There are 3 major legacy elements I wish to leave in my work empowering professionals with assertive communication: 1. Help build values of respect for the different, empathetic curiosity, thoughtful communication, independent thinking, and bold, authentic, and meaningful interactions. 2. Increase equity of opportunities and help break the glass ceiling for women, introverts, minorities, and immigrants. 3. Promote assertiveness skills and life skills in schools and universities.

What is your morning ritual?

I've been working on it for a long time! Early morning is my personal feel good moment. It includes some of these elements: outdoor walk, yoga, liang kong, brief workout, cleaning kitchen, watering plants, matcha or other green tea, a healthy calm breakfast, audiobooks or empowering podcasts, gratitude, planning, music, dance, or even some sleep meditation if I'm feeling tired.
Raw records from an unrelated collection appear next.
-- pv_equiv track=rewrite | github.com/231771725wang-cpu/style-compass | scripts/draft_ui_refactor_md.py | classify_pages
-- ===== SOURCE A (Python) =====
-- VISUAL_ONLY = {"landing-page", "brand-site", "marketing", "campaign", "product-site"}
--
-- DENSITY_TUNE = {"dashboard", "docs", "settings", "analytics", "commerce"}
--
-- REORDER = {"editor", "creative-tool", "workbench"}
--
-- def classify_pages(existing_pages: list[str]) -> dict[str, list[str]]:
--     mapping = {
--         "visual_only": [],
--         "density_and_hierarchy": [],
--         "reorder_modules": [],
--         "hold": [],
--     }
--     for page in existing_pages:
--         if page in VISUAL_ONLY:
--             mapping["visual_only"].append(page)
--         elif page in DENSITY_TUNE:
--             mapping["density_and_hierarchy"].append(page)
--         elif page in REORDER:
--             mapping["reorder_modules"].append(page)
--         else:
--             mapping["hold"].append(page)
--     return mapping
-- ===== SOURCE B (Python) =====
-- # B: table-driven bucketing — one reverse-lookup dict, then a per-bucket filter
-- # (four comprehension passes) instead of A's single loop with an if/elif cascade.
-- VISUAL_ONLY = {"landing-page", "brand-site", "marketing", "campaign", "product-site"}
-- DENSITY_TUNE = {"dashboard", "docs", "settings", "analytics", "commerce"}
-- REORDER = {"editor", "creative-tool", "workbench"}
--
-- LABEL_TO_BUCKET = {
--     "landing-page": "visual_only",
--     "brand-site": "visual_only",
--     "marketing": "visual_only",
--     "campaign": "visual_only",
--     "product-site": "visual_only",
--     "dashboard": "density_and_hierarchy",
--     "docs": "density_and_hierarchy",
--     "settings": "density_and_hierarchy",
--     "analytics": "density_and_hierarchy",
--     "commerce": "density_and_hierarchy",
--     "editor": "reorder_modules",
--     "creative-tool": "reorder_modules",
--     "workbench": "reorder_modules",
-- }
--
-- BUCKETS = ("visual_only", "density_and_hierarchy", "reorder_modules", "hold")
--
-- def classify_pages(existing_pages: list[str]) -> dict[str, list[str]]:
--     return {
--         bucket: [p for p in existing_pages
--                  if LABEL_TO_BUCKET.get(p, "hold") == bucket]
--         for bucket in BUCKETS
--     }
-- ===== Notes on version B (the rewrite author's own statement) =====
-- stated objective: idiomatic
-- what changed: Replaces the single loop with an if/elif set-membership cascade by a reverse-lookup table LABEL_TO_BUCKET plus a dict comprehension that builds each bucket with its own order-preserving filter pass.
import Mathlib
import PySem

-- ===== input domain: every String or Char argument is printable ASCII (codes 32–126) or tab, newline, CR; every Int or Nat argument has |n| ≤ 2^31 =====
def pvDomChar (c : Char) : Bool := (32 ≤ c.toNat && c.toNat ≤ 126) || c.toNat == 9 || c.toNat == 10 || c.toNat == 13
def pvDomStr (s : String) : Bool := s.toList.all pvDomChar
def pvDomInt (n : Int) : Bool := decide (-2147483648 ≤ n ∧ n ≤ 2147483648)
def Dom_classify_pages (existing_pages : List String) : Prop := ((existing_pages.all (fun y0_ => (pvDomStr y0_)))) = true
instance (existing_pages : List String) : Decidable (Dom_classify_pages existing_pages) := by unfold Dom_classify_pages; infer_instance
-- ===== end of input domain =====

-- B replaces A's if/elif membership cascade with a reverse-lookup table and a
-- per-bucket filter pass (idiomatic, same cost); return-value equivalence proved.


-- ===== PORT A =====
def pvVISUAL_ONLY : List String := ["landing-page", "brand-site", "marketing", "campaign", "product-site"]
def pvDENSITY_TUNE : List String := ["dashboard", "docs", "settings", "analytics", "commerce"]
def pvREORDER : List String := ["editor", "creative-tool", "workbench"]

def classify_pages (existing_pages : List String) : List (String × List String) :=
  let mapping : PySem.Dict String (List String) :=
    PySem.Dict.ofList [("visual_only", []), ("density_and_hierarchy", []),
                       ("reorder_modules", []), ("hold", [])]
  let mapping := existing_pages.foldl (fun m page =>
    if pvVISUAL_ONLY.contains page then
      m.modify "visual_only" [] (· ++ [page])
    else if pvDENSITY_TUNE.contains page then
      m.modify "density_and_hierarchy" [] (· ++ [page])
    else if pvREORDER.contains page then
      m.modify "reorder_modules" [] (· ++ [page])
    else
      m.modify "hold" [] (· ++ [page])) mapping
  mapping.items

-- ===== PORT B =====
def pvLABEL_TO_BUCKET : PySem.Dict String String :=
  PySem.Dict.ofList [
    ("landing-page", "visual_only"), ("brand-site", "visual_only"),
    ("marketing", "visual_only"), ("campaign", "visual_only"),
    ("product-site", "visual_only"),
    ("dashboard", "density_and_hierarchy"), ("docs", "density_and_hierarchy"),
    ("settings", "density_and_hierarchy"), ("analytics", "density_and_hierarchy"),
    ("commerce", "density_and_hierarchy"),
    ("editor", "reorder_modules"), ("creative-tool", "reorder_modules"),
    ("workbench", "reorder_modules")]

def pvBUCKETS : List String := ["visual_only", "density_and_hierarchy", "reorder_modules", "hold"]

def classify_pages_alt (existing_pages : List String) : List (String × List String) :=
  pvBUCKETS.map (fun bucket =>
    (bucket, existing_pages.filter (fun p => pvLABEL_TO_BUCKET.getD p "hold" == bucket)))

-- ===== PRECONDITION & SPEC =====
def Spec_classify_pages (existing_pages : List String) (out : List (String × List String)) : Prop := out = classify_pages_alt existing_pages
instance (existing_pages : List String) (out : List (String × List String)) : Decidable (Spec_classify_pages existing_pages out) := by unfold Spec_classify_pages; infer_instance

-- ===== CLAIM (what is proved, stated in full; the proofs are below) =====
def Claim_equal_classify_pages : Prop := ∀ (existing_pages : List String), Dom_classify_pages existing_pages → Spec_classify_pages existing_pages (classify_pages existing_pages)

-- ===== LEMMAS AND PROOFS =====

-- the bucket A's cascade assigns, as a function of the page
def pvCascade (p : String) : String :=
  if pvVISUAL_ONLY.contains p then "visual_only"
  else if pvDENSITY_TUNE.contains p then "density_and_hierarchy"
  else if pvREORDER.contains p then "reorder_modules"
  else "hold"

lemma table_mk : pvLABEL_TO_BUCKET = PySem.Dict.mk [
    ("landing-page", "visual_only"), ("brand-site", "visual_only"),
    ("marketing", "visual_only"), ("campaign", "visual_only"),
    ("product-site", "visual_only"),
    ("dashboard", "density_and_hierarchy"), ("docs", "density_and_hierarchy"),
    ("settings", "density_and_hierarchy"), ("analytics", "density_and_hierarchy"),
    ("commerce", "density_and_hierarchy"),
    ("editor", "reorder_modules"), ("creative-tool", "reorder_modules"),
    ("workbench", "reorder_modules")] := by rfl

lemma bucket_table_eq_cascade (p : String) :
    pvLABEL_TO_BUCKET.getD p "hold" = pvCascade p := by
  by_cases e0 : p = "landing-page"
  · subst e0; rfl
  by_cases e1 : p = "brand-site"
  · subst e1; rfl
  by_cases e2 : p = "marketing"
  · subst e2; rfl
  by_cases e3 : p = "campaign"
  · subst e3; rfl
  by_cases e4 : p = "product-site"
  · subst e4; rfl
  by_cases e5 : p = "dashboard"
  · subst e5; rfl
  by_cases e6 : p = "docs"
  · subst e6; rfl
  by_cases e7 : p = "settings"
  · subst e7; rfl
  by_cases e8 : p = "analytics"
  · subst e8; rfl
  by_cases e9 : p = "commerce"
  · subst e9; rfl
  by_cases e10 : p = "editor"
  · subst e10; rfl
  by_cases e11 : p = "creative-tool"
  · subst e11; rfl
  by_cases e12 : p = "workbench"
  · subst e12; rfl
  rw [table_mk]
  simp [PySem.Dict.getD_eq_get?_getD, pvCascade,
    pvVISUAL_ONLY, pvDENSITY_TUNE, pvREORDER, PySem.Dict.get?, e0, Ne.symm e0, e1, Ne.symm e1, e2, Ne.symm e2, e3, Ne.symm e3, e4, Ne.symm e4, e5, Ne.symm e5, e6, Ne.symm e6, e7, Ne.symm e7, e8, Ne.symm e8, e9, Ne.symm e9, e10, Ne.symm e10, e11, Ne.symm e11, e12, Ne.symm e12]

def pvStep (m : PySem.Dict String (List String)) (page : String) :
    PySem.Dict String (List String) :=
  if pvVISUAL_ONLY.contains page then
    m.modify "visual_only" [] (· ++ [page])
  else if pvDENSITY_TUNE.contains page then
    m.modify "density_and_hierarchy" [] (· ++ [page])
  else if pvREORDER.contains page then
    m.modify "reorder_modules" [] (· ++ [page])
  else
    m.modify "hold" [] (· ++ [page])

lemma mod1 (a b c d : List String) (x : String) :
    (PySem.Dict.mk [("visual_only", a), ("density_and_hierarchy", b),
      ("reorder_modules", c), ("hold", d)]).modify "visual_only" [] (· ++ [x]) =
    PySem.Dict.mk [("visual_only", a ++ [x]), ("density_and_hierarchy", b),
      ("reorder_modules", c), ("hold", d)] := by rfl

lemma mod2 (a b c d : List String) (x : String) :
    (PySem.Dict.mk [("visual_only", a), ("density_and_hierarchy", b),
      ("reorder_modules", c), ("hold", d)]).modify "density_and_hierarchy" [] (· ++ [x]) =
    PySem.Dict.mk [("visual_only", a), ("density_and_hierarchy", b ++ [x]),
      ("reorder_modules", c), ("hold", d)] := by rfl

lemma mod3 (a b c d : List String) (x : String) :
    (PySem.Dict.mk [("visual_only", a), ("density_and_hierarchy", b),
      ("reorder_modules", c), ("hold", d)]).modify "reorder_modules" [] (· ++ [x]) =
    PySem.Dict.mk [("visual_only", a), ("density_and_hierarchy", b),
      ("reorder_modules", c ++ [x]), ("hold", d)] := by rfl

lemma mod4 (a b c d : List String) (x : String) :
    (PySem.Dict.mk [("visual_only", a), ("density_and_hierarchy", b),
      ("reorder_modules", c), ("hold", d)]).modify "hold" [] (· ++ [x]) =
    PySem.Dict.mk [("visual_only", a), ("density_and_hierarchy", b),
      ("reorder_modules", c), ("hold", d ++ [x])] := by rfl

lemma step1 (a b c d : List String) (p : String) (h1 : pvVISUAL_ONLY.contains p = true) :
    pvStep (PySem.Dict.mk [("visual_only", a), ("density_and_hierarchy", b),
      ("reorder_modules", c), ("hold", d)]) p =
    PySem.Dict.mk [("visual_only", a ++ [p]), ("density_and_hierarchy", b),
      ("reorder_modules", c), ("hold", d)] := by
  unfold pvStep; rw [if_pos h1]; exact mod1 a b c d p

lemma step2 (a b c d : List String) (p : String) (h1 : ¬ pvVISUAL_ONLY.contains p = true)
    (h2 : pvDENSITY_TUNE.contains p = true) :
    pvStep (PySem.Dict.mk [("visual_only", a), ("density_and_hierarchy", b),
      ("reorder_modules", c), ("hold", d)]) p =
    PySem.Dict.mk [("visual_only", a), ("density_and_hierarchy", b ++ [p]),
      ("reorder_modules", c), ("hold", d)] := by
  unfold pvStep; rw [if_neg h1, if_pos h2]; exact mod2 a b c d p

lemma step3 (a b c d : List String) (p : String) (h1 : ¬ pvVISUAL_ONLY.contains p = true)
    (h2 : ¬ pvDENSITY_TUNE.contains p = true) (h3 : pvREORDER.contains p = true) :
    pvStep (PySem.Dict.mk [("visual_only", a), ("density_and_hierarchy", b),
      ("reorder_modules", c), ("hold", d)]) p =
    PySem.Dict.mk [("visual_only", a), ("density_and_hierarchy", b),
      ("reorder_modules", c ++ [p]), ("hold", d)] := by
  unfold pvStep; rw [if_neg h1, if_neg h2, if_pos h3]; exact mod3 a b c d p

lemma step4 (a b c d : List String) (p : String) (h1 : ¬ pvVISUAL_ONLY.contains p = true)
    (h2 : ¬ pvDENSITY_TUNE.contains p = true) (h3 : ¬ pvREORDER.contains p = true) :
    pvStep (PySem.Dict.mk [("visual_only", a), ("density_and_hierarchy", b),
      ("reorder_modules", c), ("hold", d)]) p =
    PySem.Dict.mk [("visual_only", a), ("density_and_hierarchy", b),
      ("reorder_modules", c), ("hold", d ++ [p])] := by
  unfold pvStep; rw [if_neg h1, if_neg h2, if_neg h3]; exact mod4 a b c d p

lemma fold_char (pages : List String) (a b c d : List String) :
    pages.foldl pvStep
      (PySem.Dict.mk [("visual_only", a), ("density_and_hierarchy", b),
                      ("reorder_modules", c), ("hold", d)]) =
    PySem.Dict.mk
      [("visual_only", a ++ pages.filter (fun p => pvCascade p == "visual_only")),
       ("density_and_hierarchy", b ++ pages.filter (fun p => pvCascade p == "density_and_hierarchy")),
       ("reorder_modules", c ++ pages.filter (fun p => pvCascade p == "reorder_modules")),
       ("hold", d ++ pages.filter (fun p => pvCascade p == "hold"))] := by
  induction pages generalizing a b c d with
  | nil => simp
  | cons p rest ih =>
    simp only [List.foldl_cons, List.filter_cons]
    by_cases h1 : pvVISUAL_ONLY.contains p
    · have m1 : p ∈ pvVISUAL_ONLY := by simpa using h1
      rw [step1 a b c d p h1, ih]
      simp [pvCascade, m1]
    · have m1 : p ∉ pvVISUAL_ONLY := by simpa using h1
      by_cases h2 : pvDENSITY_TUNE.contains p
      · have m2 : p ∈ pvDENSITY_TUNE := by simpa using h2
        rw [step2 a b c d p h1 h2, ih]
        simp [pvCascade, m1, m2]
      · have m2 : p ∉ pvDENSITY_TUNE := by simpa using h2
        by_cases h3 : pvREORDER.contains p
        · have m3 : p ∈ pvREORDER := by simpa using h3
          rw [step3 a b c d p h1 h2 h3, ih]
          simp [pvCascade, m1, m2, m3]
        · have m3 : p ∉ pvREORDER := by simpa using h3
          rw [step4 a b c d p h1 h2 h3, ih]
          simp [pvCascade, m1, m2, m3]

-- ===== VERDICT (by name: the statement is the Claim_ definition above) =====
theorem classify_pages_spec : Claim_equal_classify_pages := by
  intro xs _
  unfold Spec_classify_pages classify_pages classify_pages_alt
  rw [show PySem.Dict.ofList [("visual_only", ([] : List String)), ("density_and_hierarchy", []),
        ("reorder_modules", []), ("hold", [])] =
      PySem.Dict.mk [("visual_only", []), ("density_and_hierarchy", []),
        ("reorder_modules", []), ("hold", [])] from rfl]
  rw [show (fun (m : PySem.Dict String (List String)) (page : String) =>
      if pvVISUAL_ONLY.contains page then
        m.modify "visual_only" [] (· ++ [page])
      else if pvDENSITY_TUNE.contains page then
        m.modify "density_and_hierarchy" [] (· ++ [page])
      else if pvREORDER.contains page then
        m.modify "reorder_modules" [] (· ++ [page])
      else
        m.modify "hold" [] (· ++ [page])) = pvStep from rfl]
  show (List.foldl pvStep
      (PySem.Dict.mk [("visual_only", []), ("density_and_hierarchy", []),
        ("reorder_modules", []), ("hold", [])]) xs).items =
    List.map (fun bucket => (bucket, List.filter (fun p => pvLABEL_TO_BUCKET.getD p "hold" == bucket) xs)) pvBUCKETS
  rw [fold_char]
  simp only [pvBUCKETS, List.map_cons, List.map_nil, List.nil_append]
  simp [bucket_table_eq_cascade]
Then I'm off to work.

What does success look like to you?

Contribute with work that empowers people to fulfill their potential, do work that I deeply believe in, and that uses all of whom I am (skills, experiences, values, passions). Cultivate positive and meaningful relationships professionally and personally. Take care of my wellness, develop myself, and enjoy the important people in my life daily. Diversify my life experiences so that I can grow in to a better person. Be courageous to be myself everyday so I don’t have any regrets later. Be financially rewarded for the value that I provide to others. Find beauty, joy, and gratitude every day.

What is the best career advice you ever received?

When I was 7 years old, my mother told me I could be whatever I wanted to be, even president. I found that incredibly empowering as a girl.

In my first job managing a team at age 24, my boss and mentor guided me through: • Firing 2 people who were not right for the team • Confronting toxic behavior of some of my employees that were causing problems, • Defending my team’s interests by standing up against bullying that senior executives in the company did towards them.

He taught me: • That doing the right thing doesn’t always feel nice or good. • That leadership takes courage, and I should speak up for myself and for others even if it was scary. • To deal with conflict on the spot instead of letting it get out of hand. • To take risks in speaking up when I didn’t feel comfortable. • To seek feedback and help fast when problem came up.